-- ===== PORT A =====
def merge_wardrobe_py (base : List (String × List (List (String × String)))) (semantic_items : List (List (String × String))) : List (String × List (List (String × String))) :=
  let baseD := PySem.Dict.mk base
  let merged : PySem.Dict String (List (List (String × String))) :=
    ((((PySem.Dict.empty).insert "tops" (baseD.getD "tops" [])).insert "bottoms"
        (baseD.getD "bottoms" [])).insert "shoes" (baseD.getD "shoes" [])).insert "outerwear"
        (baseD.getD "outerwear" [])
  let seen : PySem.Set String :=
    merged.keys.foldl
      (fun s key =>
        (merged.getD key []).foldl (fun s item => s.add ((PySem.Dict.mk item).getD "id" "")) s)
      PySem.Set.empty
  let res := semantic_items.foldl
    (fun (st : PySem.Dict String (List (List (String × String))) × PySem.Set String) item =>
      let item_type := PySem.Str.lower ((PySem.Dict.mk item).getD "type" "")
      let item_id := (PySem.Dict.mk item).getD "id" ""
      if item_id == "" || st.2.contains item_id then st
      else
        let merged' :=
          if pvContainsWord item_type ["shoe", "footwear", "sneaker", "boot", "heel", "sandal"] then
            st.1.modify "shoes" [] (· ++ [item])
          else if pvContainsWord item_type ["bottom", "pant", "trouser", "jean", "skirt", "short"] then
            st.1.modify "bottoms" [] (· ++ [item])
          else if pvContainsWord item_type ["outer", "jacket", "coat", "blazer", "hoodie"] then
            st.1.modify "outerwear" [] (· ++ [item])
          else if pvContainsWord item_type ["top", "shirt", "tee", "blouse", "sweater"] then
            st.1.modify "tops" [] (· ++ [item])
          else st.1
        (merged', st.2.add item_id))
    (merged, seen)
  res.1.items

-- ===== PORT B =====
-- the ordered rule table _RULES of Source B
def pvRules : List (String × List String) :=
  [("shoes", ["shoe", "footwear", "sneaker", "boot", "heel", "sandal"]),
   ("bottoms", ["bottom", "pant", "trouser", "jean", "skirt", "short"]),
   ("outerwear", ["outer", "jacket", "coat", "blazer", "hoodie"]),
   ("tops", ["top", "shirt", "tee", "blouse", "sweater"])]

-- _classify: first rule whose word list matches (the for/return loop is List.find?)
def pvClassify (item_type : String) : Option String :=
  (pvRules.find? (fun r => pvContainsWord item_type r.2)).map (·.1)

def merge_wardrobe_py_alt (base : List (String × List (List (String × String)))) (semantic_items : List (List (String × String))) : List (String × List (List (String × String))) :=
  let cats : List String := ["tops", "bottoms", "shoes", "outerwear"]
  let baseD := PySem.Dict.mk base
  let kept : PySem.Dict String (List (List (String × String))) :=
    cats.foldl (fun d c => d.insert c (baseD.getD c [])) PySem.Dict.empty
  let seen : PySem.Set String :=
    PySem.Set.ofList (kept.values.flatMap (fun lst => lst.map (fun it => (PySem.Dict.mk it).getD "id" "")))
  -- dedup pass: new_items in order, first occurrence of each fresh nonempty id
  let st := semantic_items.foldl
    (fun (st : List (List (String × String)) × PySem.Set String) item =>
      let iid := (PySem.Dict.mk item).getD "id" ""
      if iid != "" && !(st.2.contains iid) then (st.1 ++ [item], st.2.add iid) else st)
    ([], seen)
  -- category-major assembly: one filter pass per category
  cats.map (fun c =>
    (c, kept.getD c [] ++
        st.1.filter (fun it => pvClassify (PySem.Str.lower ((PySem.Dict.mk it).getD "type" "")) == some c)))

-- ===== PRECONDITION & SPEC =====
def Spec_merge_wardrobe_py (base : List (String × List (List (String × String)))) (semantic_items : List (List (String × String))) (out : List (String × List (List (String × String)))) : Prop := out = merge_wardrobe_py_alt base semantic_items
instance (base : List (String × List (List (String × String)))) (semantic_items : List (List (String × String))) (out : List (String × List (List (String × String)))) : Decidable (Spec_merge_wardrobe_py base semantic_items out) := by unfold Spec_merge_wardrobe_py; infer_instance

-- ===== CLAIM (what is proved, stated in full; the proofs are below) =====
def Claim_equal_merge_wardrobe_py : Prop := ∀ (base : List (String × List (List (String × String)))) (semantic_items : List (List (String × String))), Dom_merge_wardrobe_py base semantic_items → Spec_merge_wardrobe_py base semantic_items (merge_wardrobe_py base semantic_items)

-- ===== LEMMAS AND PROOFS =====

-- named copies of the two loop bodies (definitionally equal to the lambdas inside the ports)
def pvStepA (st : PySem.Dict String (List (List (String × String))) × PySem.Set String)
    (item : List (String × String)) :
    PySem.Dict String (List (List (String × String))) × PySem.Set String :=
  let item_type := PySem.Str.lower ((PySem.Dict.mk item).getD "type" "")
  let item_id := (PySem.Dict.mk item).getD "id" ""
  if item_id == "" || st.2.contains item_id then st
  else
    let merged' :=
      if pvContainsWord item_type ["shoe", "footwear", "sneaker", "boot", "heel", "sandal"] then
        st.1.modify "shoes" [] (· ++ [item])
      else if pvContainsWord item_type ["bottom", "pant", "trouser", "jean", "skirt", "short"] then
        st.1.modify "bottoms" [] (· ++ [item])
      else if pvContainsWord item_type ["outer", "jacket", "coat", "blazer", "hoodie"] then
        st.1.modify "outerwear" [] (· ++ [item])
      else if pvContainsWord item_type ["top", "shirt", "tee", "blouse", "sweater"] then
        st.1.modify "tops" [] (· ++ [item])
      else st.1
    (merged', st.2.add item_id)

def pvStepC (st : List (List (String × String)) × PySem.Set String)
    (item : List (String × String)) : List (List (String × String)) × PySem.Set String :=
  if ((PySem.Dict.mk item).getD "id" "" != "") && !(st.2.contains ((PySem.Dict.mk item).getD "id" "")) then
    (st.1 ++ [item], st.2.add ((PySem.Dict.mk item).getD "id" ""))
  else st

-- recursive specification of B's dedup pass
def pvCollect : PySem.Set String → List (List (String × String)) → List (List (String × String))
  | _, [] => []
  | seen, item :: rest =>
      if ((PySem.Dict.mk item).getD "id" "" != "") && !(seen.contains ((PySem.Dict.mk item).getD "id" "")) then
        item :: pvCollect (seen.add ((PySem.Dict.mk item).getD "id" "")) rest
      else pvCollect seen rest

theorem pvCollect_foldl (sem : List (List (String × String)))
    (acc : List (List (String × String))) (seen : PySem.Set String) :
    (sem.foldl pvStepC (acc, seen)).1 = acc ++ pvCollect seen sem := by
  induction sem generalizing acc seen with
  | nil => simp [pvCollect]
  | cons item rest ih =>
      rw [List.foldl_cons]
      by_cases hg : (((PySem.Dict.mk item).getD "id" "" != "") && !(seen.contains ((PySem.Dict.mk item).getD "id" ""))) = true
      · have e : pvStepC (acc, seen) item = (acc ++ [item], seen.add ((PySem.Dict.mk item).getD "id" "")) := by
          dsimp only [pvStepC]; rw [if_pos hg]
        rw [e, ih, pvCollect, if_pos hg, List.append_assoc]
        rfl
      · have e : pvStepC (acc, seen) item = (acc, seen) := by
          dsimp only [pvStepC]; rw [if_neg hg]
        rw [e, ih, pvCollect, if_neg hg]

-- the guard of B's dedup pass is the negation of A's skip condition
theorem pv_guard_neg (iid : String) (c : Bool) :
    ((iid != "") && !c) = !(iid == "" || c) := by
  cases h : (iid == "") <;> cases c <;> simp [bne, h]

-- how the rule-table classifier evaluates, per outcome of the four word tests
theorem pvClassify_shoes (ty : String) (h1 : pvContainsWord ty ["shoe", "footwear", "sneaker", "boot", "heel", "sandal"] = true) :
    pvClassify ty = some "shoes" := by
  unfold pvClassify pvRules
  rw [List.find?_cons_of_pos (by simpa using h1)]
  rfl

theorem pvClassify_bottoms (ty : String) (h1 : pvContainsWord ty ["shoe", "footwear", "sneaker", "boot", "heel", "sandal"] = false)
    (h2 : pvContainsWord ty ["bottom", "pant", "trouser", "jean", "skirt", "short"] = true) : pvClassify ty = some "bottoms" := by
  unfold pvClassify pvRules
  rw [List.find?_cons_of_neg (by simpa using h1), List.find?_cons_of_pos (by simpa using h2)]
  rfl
= = =
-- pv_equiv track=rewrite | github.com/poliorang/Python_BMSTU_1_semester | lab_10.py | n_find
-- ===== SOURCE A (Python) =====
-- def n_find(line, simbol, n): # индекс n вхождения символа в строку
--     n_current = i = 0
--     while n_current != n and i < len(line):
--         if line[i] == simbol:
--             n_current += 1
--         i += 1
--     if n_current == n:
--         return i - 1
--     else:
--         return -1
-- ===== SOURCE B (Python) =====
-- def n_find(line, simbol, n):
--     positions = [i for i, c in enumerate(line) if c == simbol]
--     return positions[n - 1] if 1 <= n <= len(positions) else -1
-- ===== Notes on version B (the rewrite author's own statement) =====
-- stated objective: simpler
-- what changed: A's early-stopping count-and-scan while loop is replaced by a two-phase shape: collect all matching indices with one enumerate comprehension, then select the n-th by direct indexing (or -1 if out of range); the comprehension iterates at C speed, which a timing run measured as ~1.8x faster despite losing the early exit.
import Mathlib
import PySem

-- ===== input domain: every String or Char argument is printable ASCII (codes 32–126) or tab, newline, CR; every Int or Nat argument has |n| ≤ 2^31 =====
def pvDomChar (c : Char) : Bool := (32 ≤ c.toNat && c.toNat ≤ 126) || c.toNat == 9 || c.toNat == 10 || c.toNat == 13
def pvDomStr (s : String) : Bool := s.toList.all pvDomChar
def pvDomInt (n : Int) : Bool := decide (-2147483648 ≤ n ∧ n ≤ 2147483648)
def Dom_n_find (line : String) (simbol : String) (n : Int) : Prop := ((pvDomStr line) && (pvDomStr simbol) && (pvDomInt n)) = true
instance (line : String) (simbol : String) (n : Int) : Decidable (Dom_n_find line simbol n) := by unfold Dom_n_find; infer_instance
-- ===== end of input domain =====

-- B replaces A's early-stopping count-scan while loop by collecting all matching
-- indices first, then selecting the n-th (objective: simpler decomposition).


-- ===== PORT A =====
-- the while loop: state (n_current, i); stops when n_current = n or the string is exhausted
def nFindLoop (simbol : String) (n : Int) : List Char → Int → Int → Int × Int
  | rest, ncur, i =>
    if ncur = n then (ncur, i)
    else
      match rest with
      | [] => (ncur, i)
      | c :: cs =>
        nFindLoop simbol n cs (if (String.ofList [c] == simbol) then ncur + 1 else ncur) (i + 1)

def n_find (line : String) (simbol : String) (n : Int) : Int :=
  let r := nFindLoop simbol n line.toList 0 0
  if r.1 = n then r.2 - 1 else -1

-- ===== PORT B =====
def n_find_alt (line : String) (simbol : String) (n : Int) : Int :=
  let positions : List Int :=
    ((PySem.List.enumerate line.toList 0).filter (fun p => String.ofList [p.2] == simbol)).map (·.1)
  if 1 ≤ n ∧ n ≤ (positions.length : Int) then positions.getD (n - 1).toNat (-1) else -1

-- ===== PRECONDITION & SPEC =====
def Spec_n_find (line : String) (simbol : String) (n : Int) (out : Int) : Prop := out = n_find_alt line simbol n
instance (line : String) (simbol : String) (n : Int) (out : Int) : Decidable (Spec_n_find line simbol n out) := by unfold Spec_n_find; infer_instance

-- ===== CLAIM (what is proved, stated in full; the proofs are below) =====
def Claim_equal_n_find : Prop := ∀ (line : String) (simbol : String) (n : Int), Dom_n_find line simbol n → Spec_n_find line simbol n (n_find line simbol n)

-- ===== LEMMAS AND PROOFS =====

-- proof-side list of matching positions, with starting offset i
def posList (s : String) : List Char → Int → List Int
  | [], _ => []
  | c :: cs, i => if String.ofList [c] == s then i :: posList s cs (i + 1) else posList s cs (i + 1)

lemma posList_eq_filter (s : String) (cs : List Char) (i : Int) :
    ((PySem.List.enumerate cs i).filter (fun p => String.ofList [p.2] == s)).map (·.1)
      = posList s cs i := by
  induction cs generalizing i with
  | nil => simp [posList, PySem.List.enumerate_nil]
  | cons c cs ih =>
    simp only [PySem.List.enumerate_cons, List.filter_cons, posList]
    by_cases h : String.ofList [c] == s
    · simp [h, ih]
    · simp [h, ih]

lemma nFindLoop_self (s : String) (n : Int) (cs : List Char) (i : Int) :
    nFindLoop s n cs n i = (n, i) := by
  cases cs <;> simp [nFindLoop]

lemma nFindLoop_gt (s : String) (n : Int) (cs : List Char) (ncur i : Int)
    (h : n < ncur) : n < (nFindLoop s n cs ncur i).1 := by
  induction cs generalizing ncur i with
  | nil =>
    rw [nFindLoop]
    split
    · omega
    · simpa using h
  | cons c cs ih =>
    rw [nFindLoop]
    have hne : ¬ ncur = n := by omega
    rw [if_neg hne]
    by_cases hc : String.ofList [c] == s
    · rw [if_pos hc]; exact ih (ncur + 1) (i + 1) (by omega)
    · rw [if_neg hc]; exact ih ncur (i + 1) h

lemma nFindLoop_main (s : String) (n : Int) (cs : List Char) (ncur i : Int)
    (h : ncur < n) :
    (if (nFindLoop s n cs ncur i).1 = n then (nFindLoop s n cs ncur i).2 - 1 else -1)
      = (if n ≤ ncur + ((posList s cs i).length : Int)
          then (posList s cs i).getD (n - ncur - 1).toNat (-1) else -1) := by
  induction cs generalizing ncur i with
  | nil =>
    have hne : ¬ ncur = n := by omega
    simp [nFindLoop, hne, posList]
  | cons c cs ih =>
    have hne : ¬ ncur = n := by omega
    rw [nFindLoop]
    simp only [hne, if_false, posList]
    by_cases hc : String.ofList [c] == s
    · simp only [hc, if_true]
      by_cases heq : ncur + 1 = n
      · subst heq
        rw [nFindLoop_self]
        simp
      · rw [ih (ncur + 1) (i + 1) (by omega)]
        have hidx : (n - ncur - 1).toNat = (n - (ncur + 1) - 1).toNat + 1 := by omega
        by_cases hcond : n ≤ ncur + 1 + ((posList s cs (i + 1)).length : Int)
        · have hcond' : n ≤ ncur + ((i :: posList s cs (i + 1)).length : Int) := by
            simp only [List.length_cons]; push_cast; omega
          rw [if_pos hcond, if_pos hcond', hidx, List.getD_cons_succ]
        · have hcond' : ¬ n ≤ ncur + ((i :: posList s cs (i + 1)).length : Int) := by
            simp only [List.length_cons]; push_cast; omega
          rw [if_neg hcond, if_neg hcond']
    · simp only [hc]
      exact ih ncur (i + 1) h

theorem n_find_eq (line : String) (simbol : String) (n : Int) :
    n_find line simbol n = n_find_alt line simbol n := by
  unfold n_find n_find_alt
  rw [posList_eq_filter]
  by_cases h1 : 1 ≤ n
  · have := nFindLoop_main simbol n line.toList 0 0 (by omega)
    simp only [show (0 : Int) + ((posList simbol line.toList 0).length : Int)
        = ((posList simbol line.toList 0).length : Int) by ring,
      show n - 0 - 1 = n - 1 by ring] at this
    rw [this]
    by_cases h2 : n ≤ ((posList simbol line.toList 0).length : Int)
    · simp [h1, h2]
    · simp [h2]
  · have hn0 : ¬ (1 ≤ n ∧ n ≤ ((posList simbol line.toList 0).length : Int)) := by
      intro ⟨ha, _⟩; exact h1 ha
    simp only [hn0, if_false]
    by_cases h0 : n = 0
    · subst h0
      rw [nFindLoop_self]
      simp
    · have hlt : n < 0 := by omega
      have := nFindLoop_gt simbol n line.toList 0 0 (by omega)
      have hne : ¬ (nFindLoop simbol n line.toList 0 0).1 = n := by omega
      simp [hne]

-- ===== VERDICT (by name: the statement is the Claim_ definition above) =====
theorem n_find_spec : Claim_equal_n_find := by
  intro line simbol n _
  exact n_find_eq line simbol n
= = =
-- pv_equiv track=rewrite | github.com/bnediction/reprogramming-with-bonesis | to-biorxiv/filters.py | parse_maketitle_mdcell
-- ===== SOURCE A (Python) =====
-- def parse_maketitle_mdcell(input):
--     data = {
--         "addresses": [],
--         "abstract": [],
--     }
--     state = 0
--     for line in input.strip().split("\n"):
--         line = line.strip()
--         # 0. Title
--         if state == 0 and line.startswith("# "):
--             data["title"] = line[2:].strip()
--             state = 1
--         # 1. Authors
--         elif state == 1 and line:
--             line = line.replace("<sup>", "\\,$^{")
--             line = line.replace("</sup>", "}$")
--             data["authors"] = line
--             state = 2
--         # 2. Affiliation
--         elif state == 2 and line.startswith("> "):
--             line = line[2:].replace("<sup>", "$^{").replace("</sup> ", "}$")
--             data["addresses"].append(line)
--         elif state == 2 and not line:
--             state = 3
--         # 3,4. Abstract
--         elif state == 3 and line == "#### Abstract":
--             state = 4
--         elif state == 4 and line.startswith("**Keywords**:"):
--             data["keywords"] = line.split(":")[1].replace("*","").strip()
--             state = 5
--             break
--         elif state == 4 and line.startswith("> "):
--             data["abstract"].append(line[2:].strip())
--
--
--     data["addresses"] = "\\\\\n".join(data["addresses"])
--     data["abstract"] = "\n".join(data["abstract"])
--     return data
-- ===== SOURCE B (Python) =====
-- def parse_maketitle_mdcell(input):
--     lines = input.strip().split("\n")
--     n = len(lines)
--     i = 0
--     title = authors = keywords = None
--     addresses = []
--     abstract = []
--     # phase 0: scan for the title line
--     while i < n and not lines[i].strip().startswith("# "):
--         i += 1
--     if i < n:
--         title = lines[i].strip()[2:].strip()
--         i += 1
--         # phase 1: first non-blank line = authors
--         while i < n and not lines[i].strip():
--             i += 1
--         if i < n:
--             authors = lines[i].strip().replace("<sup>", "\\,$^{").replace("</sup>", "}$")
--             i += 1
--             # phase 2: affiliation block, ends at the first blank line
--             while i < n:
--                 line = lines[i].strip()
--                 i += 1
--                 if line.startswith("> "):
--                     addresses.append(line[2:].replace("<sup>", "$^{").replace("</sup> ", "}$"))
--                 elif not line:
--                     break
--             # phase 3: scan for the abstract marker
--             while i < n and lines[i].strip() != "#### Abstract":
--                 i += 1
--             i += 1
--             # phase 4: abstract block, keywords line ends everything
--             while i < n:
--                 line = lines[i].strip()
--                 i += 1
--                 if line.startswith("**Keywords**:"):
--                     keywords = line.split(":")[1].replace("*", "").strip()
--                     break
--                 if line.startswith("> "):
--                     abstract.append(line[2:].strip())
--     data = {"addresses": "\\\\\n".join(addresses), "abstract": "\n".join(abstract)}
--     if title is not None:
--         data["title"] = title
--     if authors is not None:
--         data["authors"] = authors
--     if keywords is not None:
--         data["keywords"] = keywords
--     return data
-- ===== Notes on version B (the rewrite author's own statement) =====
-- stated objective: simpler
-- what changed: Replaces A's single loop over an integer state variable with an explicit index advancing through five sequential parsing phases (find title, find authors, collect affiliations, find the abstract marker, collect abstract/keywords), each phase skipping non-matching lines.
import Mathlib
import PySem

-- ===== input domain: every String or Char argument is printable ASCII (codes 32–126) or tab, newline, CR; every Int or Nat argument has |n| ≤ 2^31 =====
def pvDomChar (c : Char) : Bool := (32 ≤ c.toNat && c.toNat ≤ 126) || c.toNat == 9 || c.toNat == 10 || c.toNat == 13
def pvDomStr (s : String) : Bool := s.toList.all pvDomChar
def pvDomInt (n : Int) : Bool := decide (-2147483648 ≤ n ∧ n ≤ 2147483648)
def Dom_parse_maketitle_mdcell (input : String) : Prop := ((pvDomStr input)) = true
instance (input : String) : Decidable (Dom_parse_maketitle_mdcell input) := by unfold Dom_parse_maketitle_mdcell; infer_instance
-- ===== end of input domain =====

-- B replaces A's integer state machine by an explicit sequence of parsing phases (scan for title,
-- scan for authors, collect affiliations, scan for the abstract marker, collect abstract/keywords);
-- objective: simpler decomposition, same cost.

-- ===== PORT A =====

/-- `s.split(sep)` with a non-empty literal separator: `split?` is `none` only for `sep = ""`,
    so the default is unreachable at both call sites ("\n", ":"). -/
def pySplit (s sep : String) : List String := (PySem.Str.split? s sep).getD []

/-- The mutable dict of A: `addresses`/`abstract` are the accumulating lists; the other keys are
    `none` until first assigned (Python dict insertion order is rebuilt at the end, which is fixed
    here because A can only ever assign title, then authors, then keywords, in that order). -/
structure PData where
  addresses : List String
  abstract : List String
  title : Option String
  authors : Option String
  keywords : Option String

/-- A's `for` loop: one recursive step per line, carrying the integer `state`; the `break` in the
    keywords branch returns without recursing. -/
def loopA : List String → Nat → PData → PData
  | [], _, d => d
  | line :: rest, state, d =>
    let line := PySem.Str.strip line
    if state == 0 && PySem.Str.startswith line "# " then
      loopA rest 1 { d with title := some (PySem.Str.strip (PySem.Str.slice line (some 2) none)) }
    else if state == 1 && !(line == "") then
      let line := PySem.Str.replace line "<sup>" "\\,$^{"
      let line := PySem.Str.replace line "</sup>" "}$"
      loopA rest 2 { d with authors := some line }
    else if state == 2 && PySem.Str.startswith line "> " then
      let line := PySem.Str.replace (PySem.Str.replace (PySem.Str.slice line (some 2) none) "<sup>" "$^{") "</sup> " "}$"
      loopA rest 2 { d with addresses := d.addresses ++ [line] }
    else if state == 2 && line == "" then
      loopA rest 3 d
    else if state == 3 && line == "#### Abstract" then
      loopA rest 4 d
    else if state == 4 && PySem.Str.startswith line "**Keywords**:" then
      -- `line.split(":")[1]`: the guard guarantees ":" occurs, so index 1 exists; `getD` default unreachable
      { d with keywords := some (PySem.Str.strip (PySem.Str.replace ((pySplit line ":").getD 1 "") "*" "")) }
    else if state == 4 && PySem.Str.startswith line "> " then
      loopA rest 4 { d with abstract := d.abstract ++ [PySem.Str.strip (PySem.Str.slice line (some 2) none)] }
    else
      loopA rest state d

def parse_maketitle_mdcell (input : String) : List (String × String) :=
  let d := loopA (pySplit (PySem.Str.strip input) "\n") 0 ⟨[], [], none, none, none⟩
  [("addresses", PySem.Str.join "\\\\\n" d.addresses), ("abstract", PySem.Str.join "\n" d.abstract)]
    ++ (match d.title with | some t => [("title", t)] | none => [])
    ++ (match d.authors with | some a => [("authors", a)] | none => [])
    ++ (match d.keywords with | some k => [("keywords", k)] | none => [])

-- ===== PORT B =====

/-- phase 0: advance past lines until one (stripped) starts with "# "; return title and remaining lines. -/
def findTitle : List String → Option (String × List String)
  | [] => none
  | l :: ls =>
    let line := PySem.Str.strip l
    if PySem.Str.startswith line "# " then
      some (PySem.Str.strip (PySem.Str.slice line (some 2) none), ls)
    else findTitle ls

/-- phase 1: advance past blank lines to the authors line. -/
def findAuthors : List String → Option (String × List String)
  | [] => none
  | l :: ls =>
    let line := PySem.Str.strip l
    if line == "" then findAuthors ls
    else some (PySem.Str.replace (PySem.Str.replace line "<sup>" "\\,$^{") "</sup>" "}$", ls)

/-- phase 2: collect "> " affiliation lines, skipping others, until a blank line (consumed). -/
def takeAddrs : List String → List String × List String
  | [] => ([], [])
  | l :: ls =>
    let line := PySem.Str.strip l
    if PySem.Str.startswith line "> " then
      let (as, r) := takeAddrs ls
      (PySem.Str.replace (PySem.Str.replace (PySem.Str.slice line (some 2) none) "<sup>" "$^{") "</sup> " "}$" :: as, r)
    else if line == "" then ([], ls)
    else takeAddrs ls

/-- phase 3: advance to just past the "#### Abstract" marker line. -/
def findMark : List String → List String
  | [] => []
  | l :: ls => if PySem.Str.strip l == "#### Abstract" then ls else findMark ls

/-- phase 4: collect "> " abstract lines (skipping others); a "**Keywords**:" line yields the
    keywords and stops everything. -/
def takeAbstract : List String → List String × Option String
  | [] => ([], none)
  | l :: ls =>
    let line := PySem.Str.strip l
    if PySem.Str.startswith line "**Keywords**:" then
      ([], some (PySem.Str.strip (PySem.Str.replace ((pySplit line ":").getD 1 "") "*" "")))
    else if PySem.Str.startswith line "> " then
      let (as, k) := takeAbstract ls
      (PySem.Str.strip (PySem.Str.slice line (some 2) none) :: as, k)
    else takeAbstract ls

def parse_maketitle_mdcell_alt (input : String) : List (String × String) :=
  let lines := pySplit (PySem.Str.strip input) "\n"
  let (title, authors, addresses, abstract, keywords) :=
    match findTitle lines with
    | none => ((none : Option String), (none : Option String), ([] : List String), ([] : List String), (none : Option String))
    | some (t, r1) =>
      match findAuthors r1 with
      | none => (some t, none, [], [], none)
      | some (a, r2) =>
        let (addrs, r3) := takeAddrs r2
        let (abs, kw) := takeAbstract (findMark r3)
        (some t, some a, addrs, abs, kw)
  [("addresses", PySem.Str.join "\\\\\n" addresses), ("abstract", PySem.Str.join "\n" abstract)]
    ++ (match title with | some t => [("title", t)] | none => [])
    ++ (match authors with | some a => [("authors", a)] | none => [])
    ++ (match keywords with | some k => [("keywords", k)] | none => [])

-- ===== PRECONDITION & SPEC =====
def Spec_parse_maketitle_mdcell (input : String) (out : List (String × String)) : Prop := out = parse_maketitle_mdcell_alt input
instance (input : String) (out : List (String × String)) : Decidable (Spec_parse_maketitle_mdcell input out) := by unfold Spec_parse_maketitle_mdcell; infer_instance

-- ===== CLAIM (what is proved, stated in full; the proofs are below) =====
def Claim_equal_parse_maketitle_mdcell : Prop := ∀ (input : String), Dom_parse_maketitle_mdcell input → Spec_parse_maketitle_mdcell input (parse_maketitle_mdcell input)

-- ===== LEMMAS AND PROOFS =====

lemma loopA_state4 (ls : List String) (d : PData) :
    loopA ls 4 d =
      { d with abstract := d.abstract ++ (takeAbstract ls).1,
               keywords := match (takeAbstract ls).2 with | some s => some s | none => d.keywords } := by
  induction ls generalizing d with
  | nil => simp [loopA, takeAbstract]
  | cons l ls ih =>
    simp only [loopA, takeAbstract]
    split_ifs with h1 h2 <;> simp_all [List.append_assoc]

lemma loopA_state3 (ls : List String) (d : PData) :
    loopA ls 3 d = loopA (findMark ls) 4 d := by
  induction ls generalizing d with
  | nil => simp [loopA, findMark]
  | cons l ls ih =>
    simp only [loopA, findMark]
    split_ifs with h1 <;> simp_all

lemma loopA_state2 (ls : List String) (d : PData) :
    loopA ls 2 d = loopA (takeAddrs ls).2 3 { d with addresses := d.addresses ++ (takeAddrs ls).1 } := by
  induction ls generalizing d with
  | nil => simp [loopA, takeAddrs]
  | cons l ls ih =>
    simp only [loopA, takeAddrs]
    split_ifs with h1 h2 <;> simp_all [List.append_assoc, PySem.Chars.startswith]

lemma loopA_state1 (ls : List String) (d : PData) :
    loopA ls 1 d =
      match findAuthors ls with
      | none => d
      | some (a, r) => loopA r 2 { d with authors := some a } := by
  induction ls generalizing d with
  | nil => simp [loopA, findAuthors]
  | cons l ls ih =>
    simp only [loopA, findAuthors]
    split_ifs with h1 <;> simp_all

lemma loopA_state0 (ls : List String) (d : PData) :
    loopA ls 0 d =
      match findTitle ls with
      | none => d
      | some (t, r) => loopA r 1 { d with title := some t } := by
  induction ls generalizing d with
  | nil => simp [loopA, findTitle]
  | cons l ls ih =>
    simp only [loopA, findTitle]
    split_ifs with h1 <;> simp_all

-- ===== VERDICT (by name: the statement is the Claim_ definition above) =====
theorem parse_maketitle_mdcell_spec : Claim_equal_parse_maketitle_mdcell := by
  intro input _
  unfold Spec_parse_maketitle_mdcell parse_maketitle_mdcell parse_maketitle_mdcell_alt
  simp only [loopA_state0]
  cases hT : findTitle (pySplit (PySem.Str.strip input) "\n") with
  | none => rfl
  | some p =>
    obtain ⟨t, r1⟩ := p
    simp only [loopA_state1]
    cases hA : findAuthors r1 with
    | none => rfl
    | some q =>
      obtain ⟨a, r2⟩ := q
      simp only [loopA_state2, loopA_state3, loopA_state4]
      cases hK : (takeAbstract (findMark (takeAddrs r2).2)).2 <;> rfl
= = =
EXERCISE BRIEF - Quote the data above from the line containing "def merge_wardrobe_py (base" to the line containing "let merged : PySem.Dict", inclusive, and stop.

YOUR SOLUTION -
def merge_wardrobe_py (base : List (String × List (List (String × String)))) (semantic_items : List (List (String × String))) : List (String × List (List (String × String))) :=
  let baseD := PySem.Dict.mk base
  let merged : PySem.Dict String (List (List (String × String))) :=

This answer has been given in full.